O valor médio das dívidas, no entanto, teve alta, chegando a R$ 4.370. O número total de dívidas — relações CPF-CNPJ em atraso — cresceu ainda mais do que o de devedores, com alta de 9,7%. Ou seja, muitos consumidores continuam acumulando novas pendências mesmo já estando inadimplentes.

O setor bancário concentra a maioria das dívidas (60,5%), o que pode indicar dificuldades com empréstimos, cartões de crédito e financiamentos. Outro destaque preocupante é a presença do setor de água e luz como credor de 17,1% das dívidas — um percentual alto, considerando que se trata de serviços básicos.

Outro dado que aponta para a persistência da inadimplência é o índice de reincidência: 85% dos consumidores negativados em maio já estiveram nessa situação ao menos uma vez nos últimos 12 meses. Ainda assim, a predominância de dívidas de menor valor pode representar uma oportunidade.

Segundo o presidente da FCDL-CE, Freitas Cordeiro, embora a inadimplência ainda se faça presente em patamar preocupante, com incremento no número de negativados, é lícito antever que o fortalecimento do crédito e a elevação da renda tendem a mitigar tais fragilidades ao longo do próximo semestre.

“Políticas públicas de renegociação, feirões de crédito e programas de educação financeira podem ser instrumentos eficazes para auxiliar uma parte expressiva da população a sair da lista de inadimplentes, retomando o consumo e reequilibrando o orçamento familiar”, comentou o presidente.

VENDAS DO COMÉRCIO VAREJISTA RECUAM

Conforme dados do Instituto Brasileiro de Geografia e Estatística (IBGE), em abril de 2025, as vendas do comércio varejista recuaram no Ceará. O recuo foi de 1,5% na comparação com o mês imediatamente anterior. Já as vendas do varejo ampliado registraram alta de 1,5%, destoando da média nacional, que registrou queda nas vendas dessa segmentação do comércio.

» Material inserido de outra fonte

-- pv_equiv track=rewrite | github.com/voicegain/platform | grammars/generate/from-examples/grammargenerator.py | generateBaseGrammar
-- ===== SOURCE A (Python) =====
-- from collections import defaultdict
--
-- def generateBaseGrammar(sentences):
--
--
--   class TreeNode:
--       def __init__(self):
--           self.children = defaultdict(TreeNode)
--           self.is_end = False
--
--   def add_sentence(root, sentence):
--       node = root
--       for word in sentence.split():
--           node = node.children[word]
--       node.is_end = True
--
--   def find_common_suffix(branches):
--       split_branches = [branch.split() for branch in branches]
--       reversed_branches = list(zip(*[reversed(branch) for branch in split_branches]))
--
--       common_suffix = []
--       for words in reversed_branches:
--           if len(set(words)) == 1:
--               common_suffix.append(words[0])
--           else:
--               break
--       common_suffix.reverse()
--
--       common_length = len(common_suffix)
--       stripped_branches = [' '.join(branch.split()[:-common_length]) if common_length > 0 else branch for branch in branches]
--
--       return common_suffix, stripped_branches
--
--   def generate_grammar(node):
--       if not node.children:
--           return ""
--
--       branches = []
--       for word, child in node.children.items():
--           sub_grammar = generate_grammar(child)
--           if sub_grammar:
--               branch = f"{word} {sub_grammar}".strip()
--           else:
--               branch = word
--           branches.append(branch)
--
--       common_suffix, stripped_branches = find_common_suffix(branches)
--       if common_suffix:
--           common_suffix_str = ' '.join(common_suffix)
--           branches = stripped_branches
--
--       if len(branches) == 1:
--           combined_branch = branches[0]
--       else:
--           combined_branch = "(" + " | ".join(branches) + ")"
--
--       if common_suffix:
--           combined_branch += " " + common_suffix_str
--
--       # Handle optional elements in brackets for more compact grammar
--       if len(branches) == 2 and branches[0] == '':
--           combined_branch = f"[{branches[1]}]" + " " + common_suffix_str
--
--       return combined_branch
--
--   def sentences_to_grammar(sentences):
--       root = TreeNode()
--       for sentence in sentences:
--           add_sentence(root, sentence)
--
--       return generate_grammar(root)
--
--
--   grammar = sentences_to_grammar(sentences)
--   return grammar
-- ===== SOURCE B (Python) =====
-- def generateBaseGrammar(sentences):
--
--     def find_common_suffix(branches):
--         split_branches = [branch.split() for branch in branches]
--         reversed_branches = list(zip(*[reversed(branch) for branch in split_branches]))
--
--         common_suffix = []
--         for words in reversed_branches:
--             if len(set(words)) == 1:
--                 common_suffix.append(words[0])
--             else:
--                 break
--         common_suffix.reverse()
--
--         common_length = len(common_suffix)
--         stripped_branches = [' '.join(branch.split()[:-common_length]) if common_length > 0 else branch for branch in branches]
--
--         return common_suffix, stripped_branches
--
--     def combine(branches):
--         common_suffix, stripped_branches = find_common_suffix(branches)
--         if common_suffix:
--             common_suffix_str = ' '.join(common_suffix)
--             branches = stripped_branches
--
--         if len(branches) == 1:
--             combined_branch = branches[0]
--         else:
--             combined_branch = "(" + " | ".join(branches) + ")"
--
--         if common_suffix:
--             combined_branch += " " + common_suffix_str
--
--         if len(branches) == 2 and branches[0] == '':
--             combined_branch = f"[{branches[1]}]" + " " + common_suffix_str
--
--         return combined_branch
--
--     # No trie: recursively render the list of (non-empty) token sequences,
--     # grouping by first token in first-appearance order.
--     def render(seqs):
--         if not seqs:
--             return ""
--         order = []
--         groups = {}
--         for seq in seqs:
--             w = seq[0]
--             if w not in groups:
--                 groups[w] = []
--                 order.append(w)
--             if len(seq) > 1:
--                 groups[w].append(seq[1:])
--         branches = []
--         for w in order:
--             sub = render(groups[w])
--             branches.append(f"{w} {sub}".strip() if sub else w)
--         return combine(branches)
--
--     return render([t for t in (s.split() for s in sentences) if t])
-- ===== Notes on version B (the rewrite author's own statement) =====
-- stated objective: simpler
-- what changed: B never builds A's TreeNode trie: it recursively renders the list of token sequences directly, grouping them by first token in first-appearance order and rendering each group's non-empty tails, then applies the same suffix-factoring/join/bracket logic to the branches.
import Mathlib
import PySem

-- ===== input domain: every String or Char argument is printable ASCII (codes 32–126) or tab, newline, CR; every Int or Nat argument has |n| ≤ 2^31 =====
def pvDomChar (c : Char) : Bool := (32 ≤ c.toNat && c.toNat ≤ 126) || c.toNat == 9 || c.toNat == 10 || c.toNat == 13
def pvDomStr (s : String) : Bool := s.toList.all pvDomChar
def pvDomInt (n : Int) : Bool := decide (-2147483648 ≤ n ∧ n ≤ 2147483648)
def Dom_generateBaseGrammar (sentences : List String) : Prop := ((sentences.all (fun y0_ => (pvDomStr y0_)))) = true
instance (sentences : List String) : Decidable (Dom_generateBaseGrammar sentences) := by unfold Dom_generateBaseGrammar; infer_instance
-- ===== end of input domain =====

-- B drops A's TreeNode trie: it renders the token sequences directly, grouping by first token
-- in first-appearance order (objective: simpler — no tree is ever built).

-- ===== SHARED HELPERS (this helper code is textually identical in Source A and Source B) =====

-- zip(*xss): tuples while every iterable still has an element (ported by hand; exact: stops at the shortest)
def pyZip {α : Type} [Inhabited α] : List (List α) → List (List α)
  | [] => []
  | l₀ :: ls =>
    if h : ((l₀ :: ls).all (fun l => !l.isEmpty)) then
      ((l₀ :: ls).map (·.head!)) :: pyZip ((l₀ :: ls).map (·.tail))
    else []
termination_by ls => (ls.headD []).length
decreasing_by
  simp only [List.map_cons, List.headD_cons]
  have : l₀.isEmpty = false := by simp only [List.all_cons, Bool.and_eq_true, Bool.not_eq_true'] at h; exact h.1
  cases l₀ with
  | nil => simp at this
  | cons a as => simp [List.tail]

Apesar do recuo das vendas do comércio varejista na comparação mensal, as vendas do segmento avançaram no acumulado do ano, com alta de 3,6%. No varejo ampliado, o crescimento das vendas foi de 6,1% nessa mesma base de comparação.

O acumulado do ano compara o período de janeiro a abril de 2025 com o mesmo período do ano anterior. Os números mostram, em suma, que em um horizonte maior de análise, as vendas seguem crescendo no Estado, mesmo com a queda no último mês.